Objetivos explícitos vs objetivos implícitos

Entre tanto, y para retomar la idea central que nos ocupa, ¿qué quedó pues al cabo de seis siglos en el caso del Imperio Romano, y de tres siglos en el caso de la hegemonía de España y Portugal, en relación con sus incansablemente reiterados objetivos explícitos de “culturizar” y “culturizar y evangelizar”? Poco, muy poco. En todo caso no lo suficiente como para que el menos exigente quede satisfecho. Es decir, a este respecto, los “pueblos superiores” no fueron capaces de mostrar siquiera la primera línea de los pergaminos con los cuales tan presuntuosamente se presentaron.
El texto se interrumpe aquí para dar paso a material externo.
-- ===== PORT B =====
-- the mask m is a nonnegative Python int, represented as Nat (same numeric value);
-- .toNat on v % 10 is exact since 0 ≤ v % 10 for v > 0
def maskLoop (v : Int) (m : Nat) : Nat :=
  if h : 0 < v then
    maskLoop (PySem.Int.floordiv v 10) (m ||| (1 <<< (PySem.Int.mod v 10).toNat))
  else m
termination_by v.toNat
decreasing_by exact pvFloordiv10_toNat_lt h

def dmask (v : Int) : Nat := maskLoop v 0

def mAt (M : List (List Nat)) (i j : Int) : Nat :=
  PySem.List.pyGetD (PySem.List.pyGetD M i []) j 0

def buildM (T : List (List Int)) (N : Int) : List (List Nat) :=
  (PySem.List.pyRange 0 N 1).map (fun i =>
    (PySem.List.pyRange 0 N 1).map (fun j => dmask (pvCell T i j)))

-- body of the horizontal-edge loop: judge both endpoints of edge (i,j)-(i,j+1)
def hStep (M : List (List Nat)) (i : Int) (s : PySem.Set (Int × Int)) (j : Int) :
    PySem.Set (Int × Int) :=
  if (mAt M i j &&& mAt M i (j+1)) != mAt M i (j+1) then
    PySem.Set.add (if (mAt M i j &&& mAt M i (j+1)) != mAt M i j then PySem.Set.add s (i, j) else s) (i, j+1)
  else (if (mAt M i j &&& mAt M i (j+1)) != mAt M i j then PySem.Set.add s (i, j) else s)

-- body of the vertical-edge loop: judge both endpoints of edge (i,j)-(i+1,j)
def vStep (M : List (List Nat)) (i : Int) (s : PySem.Set (Int × Int)) (j : Int) :
    PySem.Set (Int × Int) :=
  if (mAt M i j &&& mAt M (i+1) j) != mAt M (i+1) j then
    PySem.Set.add (if (mAt M i j &&& mAt M (i+1) j) != mAt M i j then PySem.Set.add s (i, j) else s) (i+1, j)
  else (if (mAt M i j &&& mAt M (i+1) j) != mAt M i j then PySem.Set.add s (i, j) else s)

def badSet (M : List (List Nat)) (N : Int) : PySem.Set (Int × Int) :=
  (PySem.List.pyRange 0 (N-1) 1).foldl
    (fun s i => (PySem.List.pyRange 0 N 1).foldl (vStep M i) s)
    ((PySem.List.pyRange 0 N 1).foldl
      (fun s i => (PySem.List.pyRange 0 (N-1) 1).foldl (hStep M i) s) PySem.Set.empty)

def solve_alt (T : List (List Int)) : Int :=
  let N : Int := T.length
  let M := buildM T N
  let bad := badSet M N
  (PySem.List.pyRange 0 N 1).foldl (fun cnt i =>
    (PySem.List.pyRange 0 N 1).foldl (fun cnt j =>
      if !(PySem.Set.contains bad (i, j)) then cnt + 1 else cnt) cnt) 0

-- ===== PRECONDITION & SPEC =====
-- Python A indexes T[i][j] for all j < len(T): any row shorter than len(T) raises IndexError.
def Pre_solve (T : List (List Int)) : Prop := ∀ r ∈ T, T.length ≤ r.length
instance (T : List (List Int)) : Decidable (Pre_solve T) := by unfold Pre_solve; infer_instance
def pvWitness_solve : List (List Int) := [[12, 21], [121, 2]]

def Spec_solve (T : List (List Int)) (out : Int) : Prop := out = solve_alt T
instance (T : List (List Int)) (out : Int) : Decidable (Spec_solve T out) := by unfold Spec_solve; infer_instance

-- ===== CLAIM (what is proved, stated in full; the proofs are below) =====
def Claim_equal_solve : Prop := ∀ (T : List (List Int)), Dom_solve T → Pre_solve T → Spec_solve T (solve T)

-- ===== LEMMAS AND PROOFS =====

-- proof-side reference: digit k occurs in v's Python digit expansion (the while v>0 loop)
def hasDig (v : Int) (k : Nat) : Bool :=
  if h : 0 < v then (PySem.Int.mod v 10 == (k : Int)) || hasDig (PySem.Int.floordiv v 10) k
  else false
termination_by v.toNat
decreasing_by exact pvFloordiv10_toNat_lt h

theorem hasDig_pos {v : Int} {k : Nat} (h : 0 < v) :
    hasDig v k = ((PySem.Int.mod v 10 == (k : Int)) || hasDig (PySem.Int.floordiv v 10) k) := by
  rw [hasDig.eq_def]; simp [h]

theorem hasDig_nonpos {v : Int} {k : Nat} (h : ¬ 0 < v) : hasDig v k = false := by
  rw [hasDig.eq_def]; simp [h]

theorem getD_replicate_false (k : Nat) : (List.replicate 10 false).getD k false = false := by
  rcases Nat.lt_or_ge k 10 with h | h
  · rw [List.getD_eq_getElem?_getD, List.getElem?_eq_getElem (by simpa using h)]
    exact List.getElem_replicate _
  · rw [List.getD_eq_getElem?_getD, List.getElem?_eq_none (by simpa using h)]
    rfl

theorem loop1_getD (a : Int) (d : List Bool) (k : Nat) :
    d.length = 10 → (identyczneLoop1 a d).getD k false = (d.getD k false || hasDig a k) := by
  fun_induction identyczneLoop1 a d
  case case1 a d h ih =>
    intro hlen
    rw [ih (by simpa using hlen), hasDig_pos h]
    have pm0 := PySem.Int.mod_nonneg a (b := 10) (by omega)
    have pm1 := PySem.Int.mod_lt a (b := 10) (by omega)
    by_cases hk : k = (PySem.Int.mod a 10).toNat
    · subst hk
      have hbeq : (PySem.Int.mod a 10 == ((PySem.Int.mod a 10).toNat : Int)) = true := by
        rw [beq_iff_eq]; omega
      have hset : (d.set (PySem.Int.mod a 10).toNat true).getD (PySem.Int.mod a 10).toNat false
          = true := by
        rw [List.getD_eq_getElem?_getD, List.getElem?_set,
          if_pos rfl, if_pos (show (PySem.Int.mod a 10).toNat < d.length by omega)]
        rfl
      rw [hset, hbeq]; simp
    · have hne : (PySem.Int.mod a 10 == (k : Int)) = false := by
        rw [beq_eq_false_iff_ne]; omega
      have hset : (d.set (PySem.Int.mod a 10).toNat true).getD k false = d.getD k false := by
        rw [List.getD_eq_getElem?_getD, List.getElem?_set, if_neg (Ne.symm hk),
          ← List.getD_eq_getElem?_getD]
      rw [hset, hne]; simp
  case case2 a d h => intro _; rw [hasDig_nonpos h]; simp

theorem loop2_iff (b : Int) (d : List Bool) :
    identyczneLoop2 b d = true ↔ ∀ k : Nat, hasDig b k = true → d.getD k false = true := by
  fun_induction identyczneLoop2 b d
  case case1 b hb hd =>
    have hd' : d.getD (PySem.Int.mod b 10).toNat false = false := by simpa using hd
    constructor
    · intro hfalse; exact absurd hfalse (by simp)
    · intro hall
      have hm0 := PySem.Int.mod_nonneg b (b := 10) (by omega)
      have hdig : hasDig b ((PySem.Int.mod b 10).toNat) = true := by
        have hbeq : (PySem.Int.mod b 10 == (((PySem.Int.mod b 10).toNat : Nat) : Int)) = true := by
          rw [beq_iff_eq]; omega
        rw [hasDig_pos hb, hbeq, Bool.true_or]
      have := hall _ hdig
      rw [hd'] at this
      exact absurd this (by simp)
  case case2 b hb hd ih =>
    have hd' : d.getD (PySem.Int.mod b 10).toNat false = true := by simpa using hd
    rw [ih]
    have hm0 := PySem.Int.mod_nonneg b (b := 10) (by omega)
    constructor
    · intro hall k hk
      rw [hasDig_pos hb, Bool.or_eq_true] at hk
      rcases hk with h1 | h1
      · rw [beq_iff_eq] at h1
        have : k = (PySem.Int.mod b 10).toNat := by omega
        rw [this]; exact hd'
      · exact hall k h1
    · intro hall k hk
      exact hall k (by rw [hasDig_pos hb, hk, Bool.or_true])
  case case3 b hb =>
    constructor
    · intro _ k hk
      rw [hasDig_nonpos hb] at hk
      exact absurd hk (by simp)
    · intro _; rfl

theorem maskLoop_testBit (v : Int) (m : Nat) (k : Nat) :
    (maskLoop v m).testBit k = (m.testBit k || hasDig v k) := by
  fun_induction maskLoop v m
  case case1 v m h ih =>
    rw [ih, hasDig_pos h, Nat.testBit_or, Nat.one_shiftLeft, Nat.testBit_two_pow]
    have hm0 := PySem.Int.mod_nonneg v (b := 10) (by omega)
    have heq : (decide ((PySem.Int.mod v 10).toNat = k)) = (PySem.Int.mod v 10 == (k : Int)) := by
      rw [Bool.eq_iff_iff, decide_eq_true_eq, beq_iff_eq]; omega
    rw [heq, Bool.or_assoc]
  case case2 v m h => rw [hasDig_nonpos h]; simp

theorem mask_subset_iff (m1 m2 : Nat) :
    ((m1 &&& m2) == m1) = true ↔ ∀ k, m1.testBit k = true → m2.testBit k = true := by
  rw [beq_iff_eq]
  constructor
  · intro h k hk
    have := congrArg (fun x => x.testBit k) h
    simp only [Nat.testBit_and, hk, Bool.true_and] at this
    exact this
  · intro h
    apply Nat.eq_of_testBit_eq
    intro k
    rw [Nat.testBit_and]
    by_cases hk : m1.testBit k = true
    · simp [hk, h k hk]
    · simp only [Bool.not_eq_true] at hk; simp [hk]

-- A's identyczne(a, b) is exactly "mask(b) subset of mask(a)"
theorem identyczne_eq_mask (a b : Int) :
    identyczne a b = ((dmask b &&& dmask a) == dmask b) := by
  rw [Bool.eq_iff_iff, identyczne, loop2_iff, mask_subset_iff]
  constructor
  · intro h k hk
    rw [dmask, maskLoop_testBit] at hk
    rw [dmask, maskLoop_testBit]
    simp only [Nat.zero_testBit, Bool.false_or] at hk ⊢
    have h2 := h k hk
    rw [loop1_getD a _ k (by simp), getD_replicate_false k, Bool.false_or] at h2
    exact h2
  · intro h k hk
    rw [loop1_getD a _ k (by simp), getD_replicate_false k, Bool.false_or]
    have hb' : (dmask b).testBit k = true := by
      rw [dmask, maskLoop_testBit]; simp [hk]
    have h2 := h k hb'
    rw [dmask, maskLoop_testBit] at h2
    simpa using h2

theorem mAt_buildM (T : List (List Int)) (N x y : Int)
    (hx : 0 ≤ x) (hx' : x < N) (hy : 0 ≤ y) (hy' : y < N) :
    mAt (buildM T N) x y = dmask (pvCell T x y) := by
  rw [mAt, buildM]
  rw [PySem.List.pyGetD_map_pyRange_of_nonneg _ _ _ _ hx hx']
  rw [PySem.List.pyGetD_map_pyRange_of_nonneg _ _ _ _ hy hy']

-- membership in a fold that only conditionally adds elements
theorem mem_foldl_step {α β : Type} [BEq β] [LawfulBEq β]
    (f : PySem.Set β → α → PySem.Set β) (P : β → α → Prop)
    (hf : ∀ s a x, x ∈ f s a ↔ x ∈ s ∨ P x a)
    (l : List α) (s : PySem.Set β) (x : β) :
    x ∈ l.foldl f s ↔ x ∈ s ∨ ∃ a ∈ l, P x a := by
  induction l generalizing s with
  | nil => simp
  | cons a l ih =>
    rw [List.foldl_cons, ih, hf]
    simp only [List.mem_cons]
    constructor
    · rintro ((h | h) | ⟨b, hb, hp⟩)
      · exact Or.inl h
      · exact Or.inr ⟨a, Or.inl rfl, h⟩
      · exact Or.inr ⟨b, Or.inr hb, hp⟩
    · rintro (h | ⟨b, (rfl | hb), hp⟩)
      · exact Or.inl (Or.inl h)
      · exact Or.inl (Or.inr hp)
      · exact Or.inr ⟨b, hb, hp⟩

-- what the horizontal-edge body contributes
def Ph (M : List (List Nat)) (x : Int × Int) (i j : Int) : Prop :=
  (x = (i, j) ∧ mAt M i j &&& mAt M i (j+1) ≠ mAt M i j) ∨
  (x = (i, j+1) ∧ mAt M i j &&& mAt M i (j+1) ≠ mAt M i (j+1))

-- what the vertical-edge body contributes
def Pv (M : List (List Nat)) (x : Int × Int) (i j : Int) : Prop :=
  (x = (i, j) ∧ mAt M i j &&& mAt M (i+1) j ≠ mAt M i j) ∨
  (x = (i+1, j) ∧ mAt M i j &&& mAt M (i+1) j ≠ mAt M (i+1) j)

theorem mem_hStep (M : List (List Nat)) (i : Int) (s : PySem.Set (Int × Int)) (j : Int)
    (x : Int × Int) : x ∈ hStep M i s j ↔ x ∈ s ∨ Ph M x i j := by
  unfold hStep Ph
  split_ifs with h1 h2 h2 <;>
    simp only [PySem.Set.mem_add, bne_iff_ne, ne_eq, not_not] at * <;> tauto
Por el contrario, en lo que a extracción de riquezas se refiere, es decir, en relación con su siempre silenciado objetivo implícito, probablemente superaron las marcas del más ambicioso.

Pues bien, frente a distintos protagonistas –Roma / Europa–África, en un caso; y España–Portugal / América Meridional, en el otro–, y en muy distintos momentos de la historia, ¿cómo explicarnos que nunca el objetivo explícito –culturizar–evangelizar– haya sido logrado; y que, por el contrario, siempre el objetivo implícito –extraer riquezas– se haya concretado? ¿Podemos acaso, con ingenuidad e incurriendo en inconsistencia, aceptar que respecto del primer objetivo los imperios han sido invariablemente ineficientes, y que, en cambio, frente al segundo objetivo, han sido invariablemente eficientes? Resulta muy difícil aceptar tan grande como extraña inconsistencia.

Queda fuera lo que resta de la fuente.